------ Data supplied ------
-- pv_equiv track=rewrite | github.com/AmornP/2110101_memo | Part_II_practice/Part_II_Odd_Odd_Function.py | zip_odds
-- ===== SOURCE A (Python) =====
-- def is_odd(n):
--     return n%2 == 1
--
-- def get_odds(x):
--     return [j for j in x if is_odd(j)]
--
-- def zip_odds(a, b):
--
--     l1 = get_odds(a)
--     l2 = get_odds(b)
--     i = 0
--     payload = []
--     while len(l1) >= 0 and len(l2) >= 0 :
--
--         if i%2 == 0 :
--             if len(l1) > 0 :
--                 payload.append(l1.pop(0))
--             else :
--                 payload += l2
--                 break
--         else :
--             if len(l2) > 0 :
--                 payload.append(l2.pop(0))
--             else :
--                 payload += l1
--                 break
--
--         i+=1
--
--     return payload
-- ===== SOURCE B (Python) =====
-- def zip_odds(a, b):
--     l1 = [x for x in a if x % 2 == 1]
--     l2 = [x for x in b if x % 2 == 1]
--     out = []
--     for p, q in zip(l1, l2):
--         out += [p, q]
--     n = min(len(l1), len(l2))
--     return out + l1[n:] + l2[n:]
-- ===== Notes on version B (the rewrite author's own statement) =====
-- stated objective: faster
-- what changed: Replaces A's toggle-index while loop with break and destructive pop(0) by a filter, a zip-and-flatten pass, and one tail concatenation of the longer odd-list's remainder.
import Mathlib
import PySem

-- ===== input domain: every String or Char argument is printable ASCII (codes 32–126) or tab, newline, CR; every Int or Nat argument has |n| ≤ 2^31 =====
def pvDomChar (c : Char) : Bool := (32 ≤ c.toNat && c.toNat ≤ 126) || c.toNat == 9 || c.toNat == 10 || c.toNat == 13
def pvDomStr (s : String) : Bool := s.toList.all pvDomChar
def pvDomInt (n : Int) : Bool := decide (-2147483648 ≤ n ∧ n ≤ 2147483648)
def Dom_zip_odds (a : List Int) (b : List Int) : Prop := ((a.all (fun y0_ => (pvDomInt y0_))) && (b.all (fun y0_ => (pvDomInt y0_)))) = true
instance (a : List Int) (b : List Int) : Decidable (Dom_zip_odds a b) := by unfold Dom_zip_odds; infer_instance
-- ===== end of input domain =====

-- B replaces A's toggle-index while loop with pop(0) by filter + zip-and-flatten + one tail concatenation (objective: simpler).


-- ===== PORT A =====
def is_odd (n : Int) : Bool := PySem.Int.mod n 2 == 1

def get_odds (x : List Int) : List Int := x.filter (fun j => is_odd j)

-- A's while loop: the `len >= 0` condition is always true; the loop either pops the
-- head of l1 or l2 (toggled by i) or breaks appending the other list's remainder.
def zipOddsLoop (l1 l2 : List Int) (i : Int) (payload : List Int) : List Int :=
  if PySem.Int.mod i 2 == 0 then
    match l1 with
    | x :: rest => zipOddsLoop rest l2 (i + 1) (payload ++ [x])
    | [] => payload ++ l2
  else
    match l2 with
    | y :: rest => zipOddsLoop l1 rest (i + 1) (payload ++ [y])
    | [] => payload ++ l1
termination_by l1.length + l2.length
decreasing_by all_goals (simp only [List.length_cons]; omega)

def zip_odds (a : List Int) (b : List Int) : List Int :=
  zipOddsLoop (get_odds a) (get_odds b) 0 []

-- ===== PORT B =====
def zip_odds_alt (a : List Int) (b : List Int) : List Int :=
  let l1 := a.filter (fun x => PySem.Int.mod x 2 == 1)
  let l2 := b.filter (fun x => PySem.Int.mod x 2 == 1)
  let out := (l1.zip l2).foldl (fun acc pq => acc ++ [pq.1, pq.2]) []
  let n := min l1.length l2.length
  out ++ l1.drop n ++ l2.drop n    -- l1[n:] + l2[n:]

-- ===== PRECONDITION & SPEC =====
def Spec_zip_odds (a : List Int) (b : List Int) (out : List Int) : Prop := out = zip_odds_alt a b
instance (a : List Int) (b : List Int) (out : List Int) : Decidable (Spec_zip_odds a b out) := by unfold Spec_zip_odds; infer_instance

-- ===== CLAIM (what is proved, stated in full; the proofs are below) =====
def Claim_equal_zip_odds : Prop := ∀ (a : List Int) (b : List Int), Dom_zip_odds a b → Spec_zip_odds a b (zip_odds a b)

-- ===== LEMMAS AND PROOFS =====

-- interleaving starting with l1 / starting with l2
mutual
def interA : List Int → List Int → List Int
  | [], l2 => l2
  | x :: r1, l2 => x :: interB r1 l2
def interB : List Int → List Int → List Int
  | l1, [] => l1
  | l1, y :: r2 => y :: interA l1 r2
end

theorem interA_nil_right : ∀ l1 : List Int, interA l1 [] = l1 := by
  intro l1; cases l1 <;> simp [interA, interB]

theorem zipOddsLoop_spec :
    ∀ (n : Nat) (l1 l2 : List Int) (i : Int) (p : List Int),
      l1.length + l2.length ≤ n →
      (PySem.Int.mod i 2 = 0 → zipOddsLoop l1 l2 i p = p ++ interA l1 l2) ∧
      (PySem.Int.mod i 2 = 1 → zipOddsLoop l1 l2 i p = p ++ interB l1 l2) := by
  intro n
  induction n with
  | zero =>
    intro l1 l2 i p h
    have h1 : l1 = [] := by cases l1 <;> simp_all
    have h2 : l2 = [] := by cases l2 <;> simp_all
    subst h1; subst h2
    constructor <;> intro hi <;> (rw [zipOddsLoop.eq_def]; simp [hi, interA, interB])
  | succ n ih =>
    intro l1 l2 i p h
    have hm : PySem.Int.mod i 2 = i % 2 := PySem.Int.mod_eq_emod_of_pos (by norm_num)
    have hm1 : PySem.Int.mod (i+1) 2 = (i+1) % 2 := PySem.Int.mod_eq_emod_of_pos (by norm_num)
    constructor
    · intro hi
      cases l1 with
      | nil => rw [zipOddsLoop.eq_def, hi]; simp [interA]
      | cons x r1 =>
        have hnext : PySem.Int.mod (i+1) 2 = 1 := by
          rw [hm1]; rw [hm] at hi; omega
        have hlen : r1.length + l2.length ≤ n := by
          simp only [List.length_cons] at h; omega
        have hrec := (ih r1 l2 (i+1) (p ++ [x]) hlen).2 hnext
        rw [zipOddsLoop.eq_def, hi]; simp [hrec, interA]
    · intro hi
      cases l2 with
      | nil => rw [zipOddsLoop.eq_def, hi]; simp [interB]
      | cons y r2 =>
        have hnext : PySem.Int.mod (i+1) 2 = 0 := by
          rw [hm1]; rw [hm] at hi; omega
        have hlen : l1.length + r2.length ≤ n := by
          simp only [List.length_cons] at h; omega
        have hrec := (ih l1 r2 (i+1) (p ++ [y]) hlen).1 hnext
        rw [zipOddsLoop.eq_def, hi]; simp [hrec, interB]

theorem foldl_flat_acc :
    ∀ (l : List (Int × Int)) (acc : List Int),
      l.foldl (fun acc pq => acc ++ [pq.1, pq.2]) acc
        = acc ++ l.foldl (fun acc pq => acc ++ [pq.1, pq.2]) [] := by
  intro l
  induction l with
  | nil => simp
  | cons hd tl ih =>
    intro acc
    simp only [List.foldl_cons, List.nil_append]
    rw [ih (acc ++ [hd.1, hd.2]), ih [hd.1, hd.2]]
    simp

theorem B_core :
    ∀ (l1 l2 : List Int),
      (l1.zip l2).foldl (fun acc pq => acc ++ [pq.1, pq.2]) []
        ++ l1.drop (min l1.length l2.length) ++ l2.drop (min l1.length l2.length)
      = interA l1 l2 := by
  intro l1
  induction l1 with
  | nil => intro l2; simp [interA]
  | cons x r1 ih =>
    intro l2
    cases l2 with
    | nil => simp [interA_nil_right, interA, interB]
    | cons y r2 =>
      simp only [List.zip_cons_cons, List.foldl_cons, List.length_cons]
      rw [foldl_flat_acc]
      have : min (r1.length + 1) (r2.length + 1) = min r1.length r2.length + 1 := by omega
      rw [this]
      simp only [List.drop_succ_cons]
      simp [interA, interB, ← ih r2]

-- ===== VERDICT (by name: the statement is the Claim_ definition above) =====
theorem zip_odds_spec : Claim_equal_zip_odds := by
  intro a b _
  show zipOddsLoop (get_odds a) (get_odds b) 0 [] = _
  rw [(zipOddsLoop_spec ((get_odds a).length + (get_odds b).length) _ _ 0 [] le_rfl).1 (by decide)]
  rw [List.nil_append, ← B_core]
  rfl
------
■ **Problem**
Go through the entries above and report every line in which the word "hnext" appears.

■ **Solution to the exercise**
        have hnext : PySem.Int.mod (i+1) 2 = 1 := by
        have hrec := (ih r1 l2 (i+1) (p ++ [x]) hlen).2 hnext
        have hnext : PySem.Int.mod (i+1) 2 = 0 := by
        have hrec := (ih l1 r2 (i+1) (p ++ [y]) hlen).1 hnext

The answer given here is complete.